Source code and interfacing scripts are in the root of the repository. The most important scripts are:
-
apply_xform.py
- A central driver, allows to apply a sequence of transformations (or in general, high-level analysis/transformation scripts) to a single file or a directory of files ("project directory"). -
inter_dataflow.py
- Interprocedural (global) dataflow analysis driver (WIP). -
script_*.py
- High-level analysis/transformation scripts forapply_xform.py
(--script
switch). -
script_i_*.py
- Analysis scripts forinter_dataflow.py
. -
run_tests
- The regregression testsuite runner. The majority of testsuite is high-level, consisting of running apply_xform.py with different passes on file(s) and checking the expected results.
Other subdirectories of the repository:
-
tests_unit
- Classical unit tests for Python modules, written in Python. -
tests
- The main testsuite.
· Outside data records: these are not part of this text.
-- pv_equiv track=rewrite | github.com/alfred-grubbrr/Upsell_ML | generate_data_azure.py | recommend_product
-- ===== SOURCE A (Python) =====
-- import heapq
--
-- def recommend_product(not_order_item, item_price):
--     heap = []
--     for item in not_order_item:
--         heapq.heappush(heap, (item_price[item], item))
--         if len(heap) > 1:
--             heapq.heappop(heap)
--     item = heapq.heappop(heap)
--     return item[1]
-- ===== SOURCE B (Python) =====
-- def recommend_product(not_order_item, item_price):
--     best_price = max(item_price[item] for item in not_order_item)
--     return max(item for item in not_order_item if item_price[item] == best_price)
-- ===== Notes on version B (the rewrite author's own statement) =====
-- stated objective: alternative
-- what changed: Replaces A's one-pass bounded heap of (price, item) tuples with two staged passes: first compute the maximum price, then take the maximum item name among the items carrying that price.
import Mathlib
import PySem

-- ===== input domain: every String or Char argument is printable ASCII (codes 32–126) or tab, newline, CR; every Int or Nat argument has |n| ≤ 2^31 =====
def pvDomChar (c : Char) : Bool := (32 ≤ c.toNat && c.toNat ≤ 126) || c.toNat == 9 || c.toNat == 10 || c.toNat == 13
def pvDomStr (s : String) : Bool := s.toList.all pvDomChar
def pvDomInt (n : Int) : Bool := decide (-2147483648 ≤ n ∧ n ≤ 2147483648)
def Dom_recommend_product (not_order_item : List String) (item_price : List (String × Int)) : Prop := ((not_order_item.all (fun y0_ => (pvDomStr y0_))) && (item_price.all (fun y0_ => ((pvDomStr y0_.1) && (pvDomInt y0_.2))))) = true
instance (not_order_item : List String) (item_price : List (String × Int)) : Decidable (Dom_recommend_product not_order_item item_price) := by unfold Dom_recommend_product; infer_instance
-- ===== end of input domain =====

-- B replaces A's one-pass bounded heap by two staged passes: first the maximum price,
-- then the maximum item name among the items carrying that price (alternative decomposition).
-- Both raise on empty not_order_item / missing key; Pre_ excludes exactly those.

-- Python `<` on (int, str) tuples (ints and strings compare as Lean's Int/String orders)
def pvPairLt (x y : Int × String) : Bool :=
  decide (x.1 < y.1) || (decide (x.1 = y.1) && decide (x.2 < y.2))

-- ===== PORT A =====
-- heapq.heappush on a heap kept as a sorted list (exact for the size-≤2 heaps A builds)
def pvHeappush (heap : List (Int × String)) (x : Int × String) : List (Int × String) :=
  match heap with
  | [] => [x]
  | h :: t => if pvPairLt x h then x :: h :: t else h :: pvHeappush t x

def recommend_product (not_order_item : List String) (item_price : List (String × Int)) : String :=
  let heap := not_order_item.foldl (fun heap item =>
    -- item_price[item]: KeyError (excluded by Pre_) is mapped to a default 0
    let heap := pvHeappush heap ((PySem.Dict.mk item_price).getD item 0, item)
    if heap.length > 1 then heap.tail else heap) []
  match heap with
  | [] => ""        -- heappop from empty heap: IndexError, excluded by Pre_
  | x :: _ => x.2

-- ===== PORT B =====
def recommend_product_alt (not_order_item : List String) (item_price : List (String × Int)) : String :=
  let d := PySem.Dict.mk item_price
  -- best_price = max(item_price[item] for item in not_order_item)
  match PySem.List.max? (not_order_item.map (fun item => d.getD item 0)) (fun p => p) with
  | none => ""      -- max() of an empty iterable: ValueError, excluded by Pre_
  | some best_price =>
    -- max(item for item in not_order_item if item_price[item] == best_price)
    match PySem.List.max? (not_order_item.filter (fun item => decide (d.getD item 0 = best_price))) (fun s => s) with
    | none => ""    -- unreachable: the maximal price is attained
    | some item => item

-- ===== PRECONDITION & SPEC =====
-- Both programs raise on an empty not_order_item (IndexError in A, ValueError in B)
-- and on an item missing from item_price (KeyError in both); excluded.
def Pre_recommend_product (not_order_item : List String) (item_price : List (String × Int)) : Prop :=
  not_order_item ≠ [] ∧ ∀ s ∈ not_order_item, ((PySem.Dict.mk item_price).get? s).isSome

instance (not_order_item : List String) (item_price : List (String × Int)) : Decidable (Pre_recommend_product not_order_item item_price) := by unfold Pre_recommend_product; infer_instance

def pvWitness_recommend_product : List String × (List (String × Int)) := (["a", "b"], [("a", 3), ("b", 2)])

def Spec_recommend_product (not_order_item : List String) (item_price : List (String × Int)) (out : String) : Prop := out = recommend_product_alt not_order_item item_price
instance (not_order_item : List String) (item_price : List (String × Int)) (out : String) : Decidable (Spec_recommend_product not_order_item item_price out) := by unfold Spec_recommend_product; infer_instance

-- ===== CLAIM (what is proved, stated in full; the proofs are below) =====
def Claim_equal_recommend_product : Prop := ∀ (not_order_item : List String) (item_price : List (String × Int)), Dom_recommend_product not_order_item item_price → Pre_recommend_product not_order_item item_price → Spec_recommend_product not_order_item item_price (recommend_product not_order_item item_price)

-- ===== LEMMAS AND PROOFS =====

lemma pvPairLt_iff (x y : Int × String) : pvPairLt x y = true ↔ toLex x < toLex y := by
  simp [pvPairLt, Prod.Lex.lt_iff]

lemma pvPairLt_eq_lex (x y : Int × String) :
    pvPairLt x y = decide (toLex x < toLex y) := by
  rw [Bool.eq_iff_iff]
  simp [pvPairLt_iff]

lemma pvPairLt_asymm (x y : Int × String) (h : pvPairLt x y = true) : pvPairLt y x = false := by
  rw [pvPairLt_iff] at h
  rw [pvPairLt_eq_lex]
  simpa using lt_asymm h

lemma pvPairLt_conn (x y : Int × String) (h1 : pvPairLt x y = false) (h2 : pvPairLt y x = false) : x = y := by
  rw [pvPairLt_eq_lex] at h1 h2
  simp only [decide_eq_false_iff_not, not_lt] at h1 h2
  exact toLex.injective (le_antisymm h2 h1)

-- A's one step on a singleton heap keeps the larger tuple
lemma stepA_singleton (b x : Int × String) :
    (let h := pvHeappush [b] x; if h.length > 1 then h.tail else h)
      = [if pvPairLt b x then x else b] := by
  simp only [pvHeappush]
  by_cases h : pvPairLt x b = true
  · simp [h, pvPairLt_asymm _ _ h]
  · simp only [Bool.not_eq_true] at h
    by_cases h' : pvPairLt b x = true
    · simp [h, h']
    · simp only [Bool.not_eq_true] at h'
      have := pvPairLt_conn _ _ h' h
      simp [this]

-- A's heap fold started from a singleton IS the running lexicographic maximum
lemma fold_agree (l : List String) (item_price : List (String × Int)) (b : Int × String) :
    l.foldl (fun heap item =>
      if (pvHeappush heap ((PySem.Dict.mk item_price).getD item 0, item)).length > 1
      then (pvHeappush heap ((PySem.Dict.mk item_price).getD item 0, item)).tail
      else pvHeappush heap ((PySem.Dict.mk item_price).getD item 0, item)) [b]
    = [(l.foldl (fun best item =>
        if pvPairLt best ((PySem.Dict.mk item_price).getD item 0, item)
        then ((PySem.Dict.mk item_price).getD item 0, item) else best) b)] := by
  induction l generalizing b with
  | nil => rfl
  | cons x xs ih =>
    simp only [List.foldl_cons]
    have := stepA_singleton b ((PySem.Dict.mk item_price).getD x 0, x)
    simp only at this
    rw [this]
    exact ih _

-- the running lexicographic maximum is foldl max over the Lex order
lemma foldf_eq_lex_max (l : List String) (item_price : List (String × Int)) (b : Int × String) :
    toLex (l.foldl (fun best item =>
        if pvPairLt best ((PySem.Dict.mk item_price).getD item 0, item)
        then ((PySem.Dict.mk item_price).getD item 0, item) else best) b)
    = (l.map (fun item => toLex (((PySem.Dict.mk item_price).getD item 0 : Int), item))).foldl max (toLex b) := by
  induction l generalizing b with
  | nil => rfl
  | cons x xs ih =>
    simp only [List.foldl_cons, List.map_cons]
    rw [ih]
    congr 1
    rw [pvPairLt_eq_lex]
    by_cases h : toLex b < toLex (((PySem.Dict.mk item_price).getD x 0 : Int), x)
    · simp [h, max_eq_right h.le]
    · simp [h, max_eq_left (not_lt.mp h)]

-- ===== VERDICT (by name: the statement is the Claim_ definition above) =====
theorem recommend_product_spec : Claim_equal_recommend_product := by
  intro not_order_item item_price _ hpre
  obtain ⟨hne, _⟩ := hpre
  cases not_order_item with
  | nil => exact absurd rfl hne
  | cons x xs =>
    unfold Spec_recommend_product recommend_product recommend_product_alt
    simp only [List.foldl_cons, pvHeappush, List.length_cons, List.length_nil,
      Nat.lt_irrefl, gt_iff_lt, if_false]
    rw [fold_agree]
    -- A's value: second component of the Lex maximum M
    have hA := foldf_eq_lex_max xs item_price ((PySem.Dict.mk item_price).getD x 0, x)
    set M : Lex (Int × String) :=
      (xs.map (fun item => toLex (((PySem.Dict.mk item_price).getD item 0 : Int), item))).foldl max
        (toLex ((PySem.Dict.mk item_price).getD x 0, x)) with hM
    -- M is attained and is an upper bound
    have hMub : ∀ y ∈ x :: xs, toLex (((PySem.Dict.mk item_price).getD y 0 : Int), y) ≤ M := by
      intro y hy
      rcases List.mem_cons.mp hy with rfl | hy'
      · exact (PySem.List.le_foldl_max _ _).1
      · exact (PySem.List.le_foldl_max _ _).2 _
          (List.mem_map.mpr ⟨y, hy', rfl⟩)
    have hMmem : ∃ m ∈ x :: xs, M = toLex (((PySem.Dict.mk item_price).getD m 0 : Int), m) := by
      rcases PySem.List.foldl_max_mem
        (xs.map (fun item => toLex (((PySem.Dict.mk item_price).getD item 0 : Int), item)))
        (toLex ((PySem.Dict.mk item_price).getD x 0, x)) with h | h
      · exact ⟨x, List.mem_cons_self .., by rw [hM, h]⟩
      · rcases List.mem_map.mp (hM ▸ h) with ⟨m, hm, hmeq⟩
        exact ⟨m, List.mem_cons_of_mem _ hm, (hM ▸ hmeq).symm⟩
    -- B's first pass: the maximal price exists
    obtain ⟨bp, hbp⟩ : ∃ bp, PySem.List.max?
        ((x :: xs).map (fun item => (PySem.Dict.mk item_price).getD item 0)) (fun q => q) = some bp := by
      cases hmx : PySem.List.max? ((x :: xs).map (fun item => (PySem.Dict.mk item_price).getD item 0)) (fun q => q) with
      | none => exact absurd ((PySem.List.max?_eq_none_iff _ _).mp hmx) (by simp)
      | some bp => exact ⟨bp, rfl⟩
    have hbp_ub : ∀ y ∈ x :: xs, (PySem.Dict.mk item_price).getD y 0 ≤ bp := fun y hy =>
      PySem.List.max?_isMax hbp _ (List.mem_map.mpr ⟨y, hy, rfl⟩)
    have hbp_mem : ∃ y ∈ x :: xs, (PySem.Dict.mk item_price).getD y 0 = bp := by
      rcases List.mem_map.mp (PySem.List.max?_mem hbp) with ⟨y, hy, hyq⟩
      exact ⟨y, hy, hyq⟩
    -- B's second pass: the filtered list is nonempty, take its maximum
    have hfilter_ne : (x :: xs).filter (fun item => decide ((PySem.Dict.mk item_price).getD item 0 = bp)) ≠ [] := by
      rcases hbp_mem with ⟨y, hy, hyq⟩
      intro hcontra
      have : y ∈ (x :: xs).filter (fun item => decide ((PySem.Dict.mk item_price).getD item 0 = bp)) :=
        List.mem_filter.mpr ⟨hy, by simp [hyq]⟩
      rw [hcontra] at this; exact absurd this (List.not_mem_nil)
    obtain ⟨it, hit⟩ : ∃ it, PySem.List.max?
        ((x :: xs).filter (fun item => decide ((PySem.Dict.mk item_price).getD item 0 = bp))) (fun s => s) = some it := by
      cases hmx : PySem.List.max? ((x :: xs).filter (fun item => decide ((PySem.Dict.mk item_price).getD item 0 = bp))) (fun s => s) with
      | none => exact absurd ((PySem.List.max?_eq_none_iff _ _).mp hmx) hfilter_ne
      | some it => exact ⟨it, rfl⟩
    have hit_mem := PySem.List.max?_mem hit
    have hit_in : it ∈ x :: xs := List.mem_of_mem_filter hit_mem
    have hit_price : (PySem.Dict.mk item_price).getD it 0 = bp := by
      have := (List.mem_filter.mp hit_mem).2
      simpa using this
    have hit_ub : ∀ y ∈ x :: xs, (PySem.Dict.mk item_price).getD y 0 = bp → y ≤ it := by
      intro y hy hyq
      exact PySem.List.max?_isMax hit _ (List.mem_filter.mpr ⟨hy, by simp [hyq]⟩)
    -- the pair (bp, it) is an upper bound in the Lex order, hence equals M
    have hpair_ub : ∀ y ∈ x :: xs, toLex (((PySem.Dict.mk item_price).getD y 0 : Int), y) ≤ toLex ((bp : Int), it) := by
      intro y hy
      rw [Prod.Lex.le_iff]
      rcases lt_or_eq_of_le (hbp_ub y hy) with h | h
      · exact Or.inl h
      · exact Or.inr ⟨h, hit_ub y hy h⟩
    have hMeq : M = toLex ((bp : Int), it) := by
      rcases hMmem with ⟨m, hm, hmeq⟩
      refine le_antisymm (hmeq ▸ hpair_ub m hm) ?_
      have := hMub it hit_in
      rwa [hit_price] at this
    have hA' : (xs.foldl (fun best item =>
        if pvPairLt best ((PySem.Dict.mk item_price).getD item 0, item)
        then ((PySem.Dict.mk item_price).getD item 0, item) else best)
        ((PySem.Dict.mk item_price).getD x 0, x)) = ofLex M := congrArg ofLex hA
    rw [hA', hMeq, hbp]
    simp [hit]

-- ===== end =====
While integrational in the nature, it usually tests one pass on one simple file, so follows the unit testing philosophy. Tests are represented as PseudoC input files, while expected results - as PseudoC with basic blocks annotation and (where applicable) CFG in .dot format. Looking at these testcases, trying to modify them and seeing the outcome is the best way to learn how ScratchABlock works. -
docs
- A growing collection of documentation. For example, there's a specification of the PseudoC assembler language serving as the intermediate representation (IR) for ScratchABlock and a survey why another existing IR was not selected.
The current approach of ScratchABlock is to grow a collection of relatively loosely-coupled algorithms ("passes") for program analysis and transformation, have them covered with tests, and allow easy user access to them. The magic of decompilation consists of applying these algorithms in the rights order and right number of times. Then, to improve the performance of decompilation, these passes usually require more tight coupling. Exploring those directions is the next priority after implementing the inventory of passes as described above.
Algorithms and transformations implemented by ScratchABlock:
-
Graph algorithms:
- Construction and querying (predecessors, successors, etc.)
- Traversal (depth first search (DFS), postorder)
- Dominator tree/dominance frontiers
- Node splitting
-
Static Single Assignment form (SSA):
- Construction
-
Data flow analysis:
- Generic iterative dataflow algorithm framework
- Dominator tree
- Reaching definitions
- Live variables
- Building def-use chains
-
Propagation:
- Constant
- Copy
- Memory references
- Expressions
-
Dead code elimination (DCE)
-
Rewriting:
- Of stack variables
- Of structure fields (TODO)
- Devirtualization (TODO)
-
Control flow structuring:
- Removal of jumps-over-jumps
- Single exit
- Loop single landing site
- if/if-else/if-elif-else ladders
- Control-flow "and" (if (a && b))
- Abnormal selection via node splitting
- while/do-while/infinite loops
- Generic loop structuring (TODO)
- Unreachable basic blocks elimination (TODO)
-
Output formats:
- PseudoC
- PseudoC with annotated basic blocks
- C
- .dot (for control flow (CFGs) and other graphs)
- YAML (for function properties database)
ScratchABlock's partner tool is ScratchABit, which is an interactive disassemler intended to perform the lowest-level tasks of decompilation process, like separation of code from data, and identifying function boundaries. ScratchABit usually works with a native architecture assembler syntax, but for some architectures (usually, faithful RISCs), if a suitable plugin is available, it can output a PseudoC syntax, which can serve as input to ScratchABlock.